America Latina – Un’immersione nel network di Comparte

Le reti sono uno "stile di vita" per la CPAL (Conferenza dei Provinciali dell'America Latina). Sebbene negli ultimi anni si siano sviluppate diverse reti in tutta la Compagnia di Gesù, possiamo onestamente affermare che l'America Latina è il leader di questo movimento. Durante l'Assemblea annuale della CPAL, tenutasi a Città del Messico e alla quale hanno partecipato i Superiori provinciali e regionali dell'America Latina e dei Caraibi, l'attenzione si è concentrata su alcune delle reti più attive. Tra queste c'era COMPARTE, una rete dal nome evocativo che indica sia azione che condivisione.
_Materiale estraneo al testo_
-- pv_equiv track=rewrite | github.com/layoel/ModeladoFasesCiberAtaques | Controlador.py | calculateCriticality
-- ===== SOURCE A (Python) =====
-- def getCriticidadHA(aP1,aP2, aP3): #alta, medio, baja, muy baja.
--
-- 	if aP1 >= 3:
-- 		criticidad = 1
-- 	elif aP2 >= 3:
-- 		criticidad = 2
-- 	elif aP3 >= 3:
-- 		criticidad = 3
-- 	else:
-- 		criticidad = 4
--
-- 	return criticidad
--
-- def calculateCriticality(allPriorities):
-- 	countP1 = 0
-- 	countP2 = 0
-- 	countP3 = 0
--
-- 	for a in allPriorities:
-- 		if a ==1:
-- 			countP1 = countP1+1
-- 		if a ==2:
-- 			countP2 = countP2+1
-- 		if a ==3:
-- 			countP3 = countP3+1
--
-- 	criticality=getCriticidadHA(countP1,countP2, countP3)
--
-- 	return criticality
-- ===== SOURCE B (Python) =====
-- def calculateCriticality(allPriorities):
--     s = sorted(allPriorities)
--     for lo, hi in zip(s, s[2:]):
--         if lo == hi and 1 <= lo <= 3:
--             return lo
--     return 4
-- ===== Notes on version B (the rewrite author's own statement) =====
-- stated objective: alternative
-- what changed: Replaces A's single counting pass with three counters and a threshold helper by a sort-then-scan: sort the priorities and return the value of the first window s[i]==s[i+2] with value in 1..3 (a length-3 run in a sorted list is exactly count>=3, and the first run is the smallest level), else 4.
import Mathlib
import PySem

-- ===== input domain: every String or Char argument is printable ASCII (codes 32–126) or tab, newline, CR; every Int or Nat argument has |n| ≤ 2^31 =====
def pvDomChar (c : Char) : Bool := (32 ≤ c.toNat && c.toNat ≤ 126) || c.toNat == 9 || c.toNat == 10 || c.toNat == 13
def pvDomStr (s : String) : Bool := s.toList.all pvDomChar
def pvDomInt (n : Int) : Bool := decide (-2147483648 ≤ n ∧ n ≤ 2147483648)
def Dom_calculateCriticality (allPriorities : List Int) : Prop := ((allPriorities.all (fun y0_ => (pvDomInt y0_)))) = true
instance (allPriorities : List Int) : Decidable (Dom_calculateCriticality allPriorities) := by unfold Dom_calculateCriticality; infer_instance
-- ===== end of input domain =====

-- B replaces A's counting pass by a sort-then-scan over length-3 windows (alternative algorithm, not faster).

-- ===== PORT A =====
def getCriticidadHA (aP1 aP2 aP3 : Int) : Int :=
  if aP1 ≥ 3 then 1
  else if aP2 ≥ 3 then 2
  else if aP3 ≥ 3 then 3
  else 4

def calculateCriticality (allPriorities : List Int) : Int :=
  let cs := allPriorities.foldl
    (fun (c : Int × Int × Int) a =>
      let c := if a = 1 then (c.1 + 1, c.2.1, c.2.2) else c
      let c := if a = 2 then (c.1, c.2.1 + 1, c.2.2) else c
      let c := if a = 3 then (c.1, c.2.1, c.2.2 + 1) else c
      c)
    (0, 0, 0)
  getCriticidadHA cs.1 cs.2.1 cs.2.2

-- ===== PORT B =====
def calculateCriticality_alt (allPriorities : List Int) : Int :=
  let s := PySem.List.sorted allPriorities (fun x => x) false
  -- 'for lo, hi in zip(s, s[2:])' with early return, as find? over the zipped pairs
  match (s.zip (PySem.List.slice s (some 2) none)).find?
      (fun p => p.1 == p.2 && decide (1 ≤ p.1) && decide (p.1 ≤ 3)) with
  | some p => p.1
  | none => 4

-- ===== PRECONDITION & SPEC =====
def Spec_calculateCriticality (allPriorities : List Int) (out : Int) : Prop := out = calculateCriticality_alt allPriorities
instance (allPriorities : List Int) (out : Int) : Decidable (Spec_calculateCriticality allPriorities out) := by unfold Spec_calculateCriticality; infer_instance

-- ===== CLAIM (what is proved, stated in full; the proofs are below) =====
def Claim_equal_calculateCriticality : Prop := ∀ (allPriorities : List Int), Dom_calculateCriticality allPriorities → Spec_calculateCriticality allPriorities (calculateCriticality allPriorities)

-- ===== LEMMAS AND PROOFS =====

theorem calcCrit_counts (allPriorities : List Int) (c1 c2 c3 : Int) :
    allPriorities.foldl
      (fun (c : Int × Int × Int) a =>
        let c := if a = 1 then (c.1 + 1, c.2.1, c.2.2) else c
        let c := if a = 2 then (c.1, c.2.1 + 1, c.2.2) else c
        let c := if a = 3 then (c.1, c.2.1, c.2.2 + 1) else c
        c)
      (c1, c2, c3)
    = (c1 + (allPriorities.count 1 : Int),
       c2 + (allPriorities.count 2 : Int),
       c3 + (allPriorities.count 3 : Int)) := by
  induction allPriorities generalizing c1 c2 c3 with
  | nil => simp
  | cons a t ih =>
    simp only [List.foldl_cons, ih]
    by_cases h1 : a = 1 <;> by_cases h2 : a = 2 <;> by_cases h3 : a = 3 <;>
      simp_all <;> omega

-- the scan of B, as the value of the zipped find?
def scanVal (s : List Int) : Int :=
  match (s.zip (s.drop 2)).find?
      (fun p => p.1 == p.2 && decide (1 ≤ p.1) && decide (p.1 ≤ 3)) with
  | some p => p.1
  | none => 4

-- the scan of a sorted list computes A's threshold value from the counts
theorem getCrit_congr (x1 x2 x3 y1 y2 y3 : Int)
    (h1 : x1 ≥ 3 ↔ y1 ≥ 3) (h2 : x2 ≥ 3 ↔ y2 ≥ 3) (h3 : x3 ≥ 3 ↔ y3 ≥ 3) :
    getCriticidadHA x1 x2 x3 = getCriticidadHA y1 y2 y3 := by
  unfold getCriticidadHA; split_ifs <;> tauto

theorem scanVal_sorted (n : Nat) : ∀ (s : List Int), s.length ≤ n → s.Pairwise (· ≤ ·) →
    scanVal s = getCriticidadHA (s.count 1 : Int) (s.count 2 : Int) (s.count 3 : Int) := by
  induction n with
  | zero =>
    intro s hlen _
    have : s = [] := List.eq_nil_of_length_eq_zero (Nat.le_zero.mp hlen)
    subst this; decide
  | succ n ih =>
    intro s hlen hsort
    match s with
    | [] => decide
    | [a] =>
      have h1 := List.count_le_length (l := [a]) (a := (1:Int))
      have h2 := List.count_le_length (l := [a]) (a := (2:Int))
      have h3 := List.count_le_length (l := [a]) (a := (3:Int))
      simp at h1 h2 h3
      simp only [scanVal, List.drop, List.zip_nil_right, List.find?_nil]
      unfold getCriticidadHA
      split_ifs <;> omega
    | [a, b] =>
      have h1 := List.count_le_length (l := [a, b]) (a := (1:Int))
      have h2 := List.count_le_length (l := [a, b]) (a := (2:Int))
      have h3 := List.count_le_length (l := [a, b]) (a := (3:Int))
      simp at h1 h2 h3
      simp only [scanVal, List.drop, List.zip_nil_right, List.find?_nil]
      unfold getCriticidadHA
      split_ifs <;> omega
    | a :: b :: c :: t =>
      -- order facts from sortedness
      have hab : a ≤ b := (List.pairwise_cons.mp hsort).1 b (by simp)
      have hac : a ≤ c := (List.pairwise_cons.mp hsort).1 c (by simp)
      have hatail : ∀ x ∈ b :: c :: t, a ≤ x := (List.pairwise_cons.mp hsort).1
      have hsort' : (b :: c :: t).Pairwise (· ≤ ·) := (List.pairwise_cons.mp hsort).2
      have hbc : b ≤ c := (List.pairwise_cons.mp hsort').1 c (by simp)
      have hct : ∀ x ∈ t, c ≤ x :=
        (List.pairwise_cons.mp (List.pairwise_cons.mp hsort').2).1
      have hstep : scanVal (a :: b :: c :: t)
          = if a = c ∧ 1 ≤ a ∧ a ≤ 3 then a else scanVal (b :: c :: t) := by
        simp only [scanVal, List.drop_succ_cons, List.drop_zero, List.zip_cons_cons,
          List.find?_cons]
        by_cases h : a = c ∧ 1 ≤ a ∧ a ≤ 3
        · have hb : (a == c && decide (1 ≤ a) && decide (a ≤ 3)) = true := by
            simp only [Bool.and_eq_true, beq_iff_eq, decide_eq_true_eq]
            exact ⟨⟨h.1, h.2.1⟩, h.2.2⟩
          rw [hb, if_pos h]
        · have hb : (a == c && decide (1 ≤ a) && decide (a ≤ 3)) = false := by
            rcases (by tauto : ¬ a = c ∨ ¬ 1 ≤ a ∨ ¬ a ≤ 3) with h' | h' | h' <;>
              simp [h']
          rw [hb, if_neg h]
      rw [hstep]
      by_cases h : a = c ∧ 1 ≤ a ∧ a ≤ 3
      · -- a run of three: a = b = c, the smallest qualifying level
        obtain ⟨hacEq, h1a, ha3⟩ := h
        have hbEq : b = a := le_antisymm (hacEq ▸ hbc) hab
        rw [if_pos ⟨hacEq, h1a, ha3⟩]
        have hzero : ∀ l : Int, l < a → (a :: b :: c :: t).count l = 0 := by
          intro l hl
          rw [List.count_eq_zero]
          intro hmem
          rcases List.mem_cons.mp hmem with rfl | hmem'
          · omega
          · exact absurd (hatail l hmem') (by omega)
        have hcnt : 3 ≤ (a :: b :: c :: t).count a := by
          subst hbEq; rw [← hacEq]
          simp [List.count_cons_self]
        interval_cases a
        · unfold getCriticidadHA
          rw [if_pos (by exact_mod_cast hcnt)]
        · have e1 := hzero 1 (by omega)
          unfold getCriticidadHA
          rw [if_neg (by rw [e1]; norm_num), if_pos (by exact_mod_cast hcnt)]
        · have e1 := hzero 1 (by omega)
          have e2 := hzero 2 (by omega)
          unfold getCriticidadHA
          rw [if_neg (by rw [e1]; norm_num), if_neg (by rw [e2]; norm_num),
            if_pos (by exact_mod_cast hcnt)]
      · rw [if_neg h]
        have hlen' : (b :: c :: t).length ≤ n := by
          simp only [List.length_cons] at hlen ⊢; omega
        rw [ih (b :: c :: t) hlen' hsort']
        by_cases hin : 1 ≤ a ∧ a ≤ 3
        · -- 1 ≤ a ≤ 3 but a ≠ c: fewer than 3 copies of a on either side
          have hne : a ≠ c := fun e => h ⟨e, hin.1, hin.2⟩
          have hnotin : a ∉ c :: t := by
            intro hmem
            rcases List.mem_cons.mp hmem with rfl | hmem'
            · omega
            · have := hct a hmem'; omega
          have hcr : (b :: c :: t).count a ≤ 1 := by
            rw [show (b :: c :: t) = [b] ++ (c :: t) from rfl, List.count_append,
              List.count_eq_zero.mpr hnotin]
            have := List.count_le_length (l := [b]) (a := a)
            simp at this
            omega
          apply getCrit_congr
          · by_cases hl : (1:Int) = a
            · subst hl
              rw [List.count_cons_self]
              push_cast
              omega
            · rw [List.count_cons_of_ne (fun e => hl e.symm)]
          · by_cases hl : (2:Int) = a
            · subst hl
              rw [List.count_cons_self]
              push_cast
              omega
            · rw [List.count_cons_of_ne (fun e => hl e.symm)]
          · by_cases hl : (3:Int) = a
            · subst hl
              rw [List.count_cons_self]
              push_cast
              omega
            · rw [List.count_cons_of_ne (fun e => hl e.symm)]
        · -- a outside 1..3: the three counts are unchanged
          have e1 : (a :: b :: c :: t).count 1 = (b :: c :: t).count 1 := by
            rw [List.count_cons_of_ne (by omega)]
          have e2 : (a :: b :: c :: t).count 2 = (b :: c :: t).count 2 := by
            rw [List.count_cons_of_ne (by omega)]
          have e3 : (a :: b :: c :: t).count 3 = (b :: c :: t).count 3 := by
            rw [List.count_cons_of_ne (by omega)]
          rw [e1, e2, e3]

-- ===== VERDICT (by name: the statement is the Claim_ definition above) =====
theorem calculateCriticality_spec : Claim_equal_calculateCriticality := by
  intro xs _
  unfold Spec_calculateCriticality calculateCriticality calculateCriticality_alt
  simp only [calcCrit_counts, zero_add]
  have hslice : PySem.List.slice (PySem.List.sorted xs (fun x => x) false) (some 2) none
      = (PySem.List.sorted xs (fun x => x) false).drop 2 := by
    rw [show ((2:Int)) = ((2:Nat):Int) from rfl, PySem.List.slice_from_natCast]
  rw [hslice]
  have hpair : (PySem.List.sorted xs (fun x => x) false).Pairwise (· ≤ ·) :=
    PySem.List.sorted_pairwise xs (fun x => x)
  have hperm : (PySem.List.sorted xs (fun x => x) false).Perm xs :=
    PySem.List.sorted_perm xs (fun x => x) false
  have := scanVal_sorted (PySem.List.sorted xs (fun x => x) false).length
    (PySem.List.sorted xs (fun x => x) false) le_rfl hpair
  unfold scanVal at this
  rw [this, hperm.count_eq 1, hperm.count_eq 2, hperm.count_eq 3]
A questo proposito abbiamo incontrato il gesuita Oscar Rodríguez, coordinatore della rete, per scoprire qualcosa di più su COMPARTE. Una dimensione fondamentale di questa rete è la promozione dello sviluppo economico alternativo e solidale. Si tratta di un obiettivo superbo, ma può davvero essere perseguito in un mondo in cui l'economia liberale si rifiuta di cedere e continua a dominare in tutti i settori?

Padre Oscar, per quale motivo il nome "COMPARTE" per questa rete legata all'apostolato sociale della CPAL? Cosa vuole trasmettere? Cosa racchiude?

Il nome deriva da un profondo desiderio che abbiamo, ma anche dalla nostra abitudine latinoamericana di trovare piacere nel dare e nel ricevere. Dietro il nome (Comparte) si nasconde il nostro desiderio utopistico di realizzare un altro tipo di società, la società che sogniamo, giusta e fraterna. Il nome descrive anche il modo in cui lavoriamo insieme per realizzare questa nuova società: troviamo gioia e consolazione nel condividere Chi sono le persone che beneficiano di questa rete?

Si tratta delle famiglie di produttori contadini e indigeni, compresi i produttori delle aree urbane povere, che lottano per migliorare le loro condizioni di vita. Sono beneficiari anche i team dei centri sociali e i membri della rete, perché siamo una comunità di insegnamento e di azione.

La missione di COMPARTE si concentra sull'economia. Da quale punto di vista affrontate le questioni economiche?

Il nostro metodo si fonda sulla constatazione sociologica che i lavoratori urbani, i contadini più poveri e le loro famiglie producono ricchezza attraverso il loro lavoro, che però gli viene tolta attraverso vari meccanismi economici in grado di ostacolarli continuamente. I loro modi di vita, di consumo e di organizzazione non sono orientati all'accumulo di ricchezza, né sono orientati esclusivamente al mercato. Si basano piuttosto sulla reciprocità.

Il vostro approccio è specificamente gesuita?

Facciamo nostre le parole che Papa Francesco ha rivolto ai gesuiti e ai loro collaboratori riuniti a Roma per il 50° anniversario del settore sociale. Li ha esortati ad "aprire il futuro, a creare possibilità, a generare alternative, ad aiutare le persone a pensare e ad agire in modo diverso e a condividere la gioia della speranza" (Nov, 2019).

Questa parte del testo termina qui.